Ma procediamo per gradi.

Antefatto: una volta realizzato che così sovrappeso – come ero all’inizio di questa estate – non potevo fare liberamente le cose che più mi piacevano (ovvero, non per forza in quest’ordine, ballare, fare sesso, e viaggiare), ho deciso di mettermi a dieta. Una scelta non dettata dal salutismo né dall’estetica. Semplicemente, quando la limitazione delle mie libertà era diventata più forte del piacere che il cibo e la ciccia mi procuravano, sono corso ai ripari e in fretta, anche. E via, in sette mesi ho perso una trentina di chili, parecchie taglie e anche una mezza identità.
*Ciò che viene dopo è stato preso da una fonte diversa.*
-- pv_equiv track=rewrite | github.com/LeedsJohn/tr-downloader | src/formatter.py | cropEnd
-- ===== SOURCE A (Python) =====
-- def cropEnd(lastChar, log):
--     """
--     Cuts the last letter from the typing log if there is
--     an extra character typed.
--     Example: https://data.typeracer.com/pit/result?id=|tr:professorxwing|5942
--     """
--     i = len(log) - 1
--     while i >= 0:
--         if lastChar not in log[i][0]:
--             log.pop()
--         else:
--             endIndex = log[i][0].find(lastChar)
--             log[i][0] = log[i][0][:endIndex + 1]
--             return log
--         i -= 1
-- ===== SOURCE B (Python) =====
-- def cropEnd(lastChar, log):
--     idx = None
--     for i, entry in enumerate(log):
--         if entry and lastChar in entry[0]:
--             idx = i
--     if idx is None:
--         log.clear()
--         return None
--     s = log[idx][0]
--     log[idx][0] = s[:s.find(lastChar) + 1]
--     del log[idx + 1:]
--     return log
-- ===== Notes on version B (the rewrite author's own statement) =====
-- stated objective: alternative
-- what changed: Replaced A's backward while-loop that pops trailing entries one by one with a single forward pass that records the last index whose first field contains lastChar, then truncates the list in bulk and trims that entry's string; B skips empty entries, so it returns where A raises IndexError (outside Pre_).
import Mathlib
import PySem

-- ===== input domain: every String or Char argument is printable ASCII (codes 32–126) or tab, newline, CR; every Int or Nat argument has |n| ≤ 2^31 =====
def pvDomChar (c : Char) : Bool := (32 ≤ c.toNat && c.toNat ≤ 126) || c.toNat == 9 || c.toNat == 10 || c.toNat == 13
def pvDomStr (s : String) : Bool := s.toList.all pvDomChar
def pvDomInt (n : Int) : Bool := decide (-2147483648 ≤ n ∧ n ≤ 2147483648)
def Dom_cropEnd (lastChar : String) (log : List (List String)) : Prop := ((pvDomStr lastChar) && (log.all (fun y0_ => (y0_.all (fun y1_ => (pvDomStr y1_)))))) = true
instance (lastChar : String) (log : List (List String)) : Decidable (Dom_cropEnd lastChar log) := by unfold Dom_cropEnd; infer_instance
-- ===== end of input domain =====

-- B replaces A's backward pop-one-by-one loop by a single forward pass that finds the
-- last matching index and truncates in bulk (objective: alternative decomposition).
-- Both Pythons mutate `log` in place; the equivalence proved here is about the RETURN value only
-- (B performs the same net mutation: log holds the returned list, or is cleared when None).

-- ===== PORT A =====
-- A's backward `while i >= 0` loop with `log.pop()`: structurally, a recursion over
-- log.reverse, where the found case returns the untouched prefix plus the modified entry.
-- `log[i][0]` is ported as `e.headD ""` — exact under Pre_cropEnd (Python raises IndexError
-- on an empty entry the scan inspects; Pre_ excludes exactly those inputs).
def cropEndLoopA (lastChar : String) : List (List String) → Option (List (List String))
  | [] => none
  | e :: rest =>
      let s := e.headD ""
      if PySem.Str.isIn lastChar s then
        some (rest.reverse ++ [PySem.Str.slice s none (some (PySem.Str.find s lastChar + 1)) :: e.tail])
      else
        cropEndLoopA lastChar rest

def cropEnd (lastChar : String) (log : List (List String)) : Option (List (List String)) :=
  cropEndLoopA lastChar log.reverse

-- ===== PORT B =====
-- forward pass: final value of `idx` after the for-loop over enumerate(log);
-- `entry and lastChar in entry[0]` → `!e.isEmpty && isIn lastChar e.headD ""`
def cropEndIdx (lastChar : String) (log : List (List String)) : Option Int :=
  (PySem.List.enumerate log 0).foldl
    (fun acc p => if (!p.2.isEmpty) && PySem.Str.isIn lastChar (p.2.headD "") then some p.1 else acc) none

def cropEnd_alt (lastChar : String) (log : List (List String)) : Option (List (List String)) :=
  match cropEndIdx lastChar log with
  | none => none
  | some i =>
      let e := (PySem.List.pyGet? log i).getD []
      let s := e.headD ""
      some (PySem.List.slice log none (some i) ++
            [PySem.Str.slice s none (some (PySem.Str.find s lastChar + 1)) :: e.tail])

-- ===== PRECONDITION & SPEC =====
-- Pre_ is exactly A's non-crash set: A raises IndexError at log[i][0] iff some empty entry
-- has no later entry whose first field contains lastChar (the backward scan reaches it);
-- every input on which Python A returns satisfies Pre_.
def Pre_cropEnd (lastChar : String) (log : List (List String)) : Prop :=
  ∀ i < log.length, log.getD i [] = [] →
    ∃ j < log.length, i < j ∧ log.getD j [] ≠ [] ∧
      PySem.Str.isIn lastChar ((log.getD j []).headD "") = true
instance (lastChar : String) (log : List (List String)) : Decidable (Pre_cropEnd lastChar log) := by
  unfold Pre_cropEnd; infer_instance

def pvWitness_cropEnd : String × List (List String) := ("a", [["xa", "1"], ["xyz"]])

def Spec_cropEnd (lastChar : String) (log : List (List String)) (out : Option (List (List String))) : Prop := out = cropEnd_alt lastChar log
instance (lastChar : String) (log : List (List String)) (out : Option (List (List String))) : Decidable (Spec_cropEnd lastChar log out) := by unfold Spec_cropEnd; infer_instance

-- ===== CLAIM (what is proved, stated in full; the proofs are below) =====
def Claim_equal_cropEnd : Prop := ∀ (lastChar : String) (log : List (List String)), Dom_cropEnd lastChar log → Pre_cropEnd lastChar log → Spec_cropEnd lastChar log (cropEnd lastChar log)

-- ===== LEMMAS AND PROOFS =====

-- the index fold over log ++ [e] in terms of the fold over log
theorem cropEndIdx_append (lastChar : String) (log : List (List String)) (e : List String) :
    cropEndIdx lastChar (log ++ [e]) =
      if (!e.isEmpty) && PySem.Str.isIn lastChar (e.headD "") then some (log.length : Int)
      else cropEndIdx lastChar log := by
  simp [cropEndIdx, PySem.List.enumerate_append, List.foldl_append, PySem.List.enumerate]

-- any index the fold returns is a Nat-cast position inside log
theorem cropEndIdx_bound (lastChar : String) (log : List (List String)) (i : Int)
    (h : cropEndIdx lastChar log = some i) :
    ∃ k : Nat, i = (k : Int) ∧ k < log.length := by
  induction log using List.reverseRecOn with
  | nil => simp [cropEndIdx] at h
  | append_singleton init e ih =>
      rw [cropEndIdx_append] at h
      split at h
      · exact ⟨init.length, by simpa using h.symm, by simp⟩
      · obtain ⟨k, hk, hlt⟩ := ih h
        exact ⟨k, hk, by simpa using Nat.lt_succ_of_lt hlt⟩

-- Pre on log ++ [e] restricts to Pre on log when e does not match
theorem pre_dropLast (lastChar : String) (init : List (List String)) (e : List String)
    (hc : ¬ ((!e.isEmpty) && PySem.Str.isIn lastChar (e.headD "")) = true)
    (h : Pre_cropEnd lastChar (init ++ [e])) : Pre_cropEnd lastChar init := by
  intro i hi hempty
  have hi' : i < (init ++ [e]).length := by simp; omega
  have hgi : (init ++ [e]).getD i [] = [] := by
    rwa [List.getD_append _ _ _ _ hi]
  obtain ⟨j, hj, hij, hne, hmatch⟩ := h i hi' hgi
  have hjlen : j < init.length := by
    rcases Nat.lt_or_ge j init.length with h' | h'
    · exact h'
    · exfalso
      have hje : j = init.length := by simp at hj; omega
      have : (init ++ [e]).getD j [] = e := by
        subst hje; simp [List.getD_eq_getElem?_getD]
      rw [this] at hne hmatch
      apply hc
      simp only [Bool.and_eq_true]
      exact ⟨by simp [hne], hmatch⟩
  refine ⟨j, hjlen, hij, ?_, ?_⟩
  · rwa [List.getD_append _ _ _ _ hjlen] at hne
  · rwa [List.getD_append _ _ _ _ hjlen] at hmatch

-- main agreement lemma
theorem cropEnd_agree (lastChar : String) (log : List (List String))
    (hPre : Pre_cropEnd lastChar log) :
    cropEnd lastChar log = cropEnd_alt lastChar log := by
  induction log using List.reverseRecOn with
  | nil => simp [cropEnd, cropEnd_alt, cropEndLoopA, cropEndIdx]
  | append_singleton init e ih =>
      by_cases hb : ((!e.isEmpty) && PySem.Str.isIn lastChar (e.headD "")) = true
      · -- last entry nonempty and matches: both return init ++ [modified e]
        simp only [Bool.and_eq_true] at hb
        obtain ⟨hbe, hbm⟩ := hb
        have hne : e ≠ [] := by simpa using hbe
        have hm' : PySem.Chars.isIn lastChar.toList ((e.head?.getD "")).toList = true := by
          simpa using hbm
        simp [cropEnd, cropEndLoopA, hm', cropEnd_alt, cropEndIdx_append, hne,
          PySem.List.slice_to_natCast]
      · -- last entry empty or non-matching
        by_cases hne : e = []
        · -- empty last entry: Pre_ is contradicted (no later entry exists)
          exfalso
          have hlen : init.length < (init ++ [e]).length := by simp
          have hempty : (init ++ [e]).getD init.length [] = [] := by
            simp [hne, List.getD_eq_getElem?_getD]
          obtain ⟨j, hj, hij, _, _⟩ := hPre init.length hlen hempty
          simp at hj; omega
        · -- nonempty, non-matching: both reduce to the question on init
          have hcC : ¬ PySem.Chars.isIn lastChar.toList ((e.head?.getD "")).toList = true := by
            intro h
            apply hb
            simp only [Bool.and_eq_true]
            exact ⟨by simp [hne], by simpa using h⟩
          have hstep : cropEnd lastChar (init ++ [e]) = cropEnd lastChar init := by
            simp only [cropEnd, List.reverse_append, List.reverse_singleton,
              List.singleton_append, cropEndLoopA]
            simp [hcC]
          rw [hstep, ih (pre_dropLast lastChar init e hb hPre),
            cropEnd_alt, cropEnd_alt, cropEndIdx_append, if_neg hb]

          cases hidx : cropEndIdx lastChar init with
          | none => rfl
          | some i =>
              obtain ⟨k, rfl, hk⟩ := cropEndIdx_bound lastChar init i hidx
              have hget : PySem.List.pyGet? (init ++ [e]) (k : Int) = PySem.List.pyGet? init (k : Int) := by
                simp [PySem.List.pyGet?_natCast, List.getElem?_append_left hk]
              have hslice : PySem.List.slice (init ++ [e]) none (some (k : Int)) =
                  PySem.List.slice init none (some (k : Int)) := by
                simp [PySem.List.slice_to_natCast, List.take_append_of_le_length (Nat.le_of_lt hk)]
              simp [hget, hslice]

-- ===== VERDICT (by name: the statements are the Claim_ definitions above) =====
theorem cropEnd_spec : Claim_equal_cropEnd := by
  intro lastChar log _ hPre
  unfold Spec_cropEnd
  exact cropEnd_agree lastChar log hPre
Oh si. Perché (ma lo sapevo già) alla fine mi ero adagiato nella mia nicchia ursina, pur odiando le etichette, perché è un posto caldo, confortevole, ti senti a tuo agio, finalmente… e poi? Poi inizi a ricevere messaggi tipo: “Ehy, ma quanto sei dimagrito, stai male?” “Uh, quando dimagrite come diventate brutti, in senso buono, eh”, “Eh, ma tu ormai sei secca”.
Lieve disagio.
Da una parte sei contento di entrare in un paio di pantaloni senza dover soffrire adattare tagliare; di fare le scale della metro senza imprecare per un dolore al ginocchio (nota bene: le scale mobili della metro di Roma funzionano a giorni alterni); di fare sesso senza stare lì a sbuffare e sudare sul letto per ogni minimo movimento.
C’è poi quell’altro aspetto del chiedersi “E ora, chi sono?” “Sono un orso?” “Non lo sono più?” Cosa mi rendeva orso prima, e forse-orso adesso (a parte che realisticamente la panza ancora c’è, quindi prendete quello che scrivo come un po’ iperbolico, eh)?”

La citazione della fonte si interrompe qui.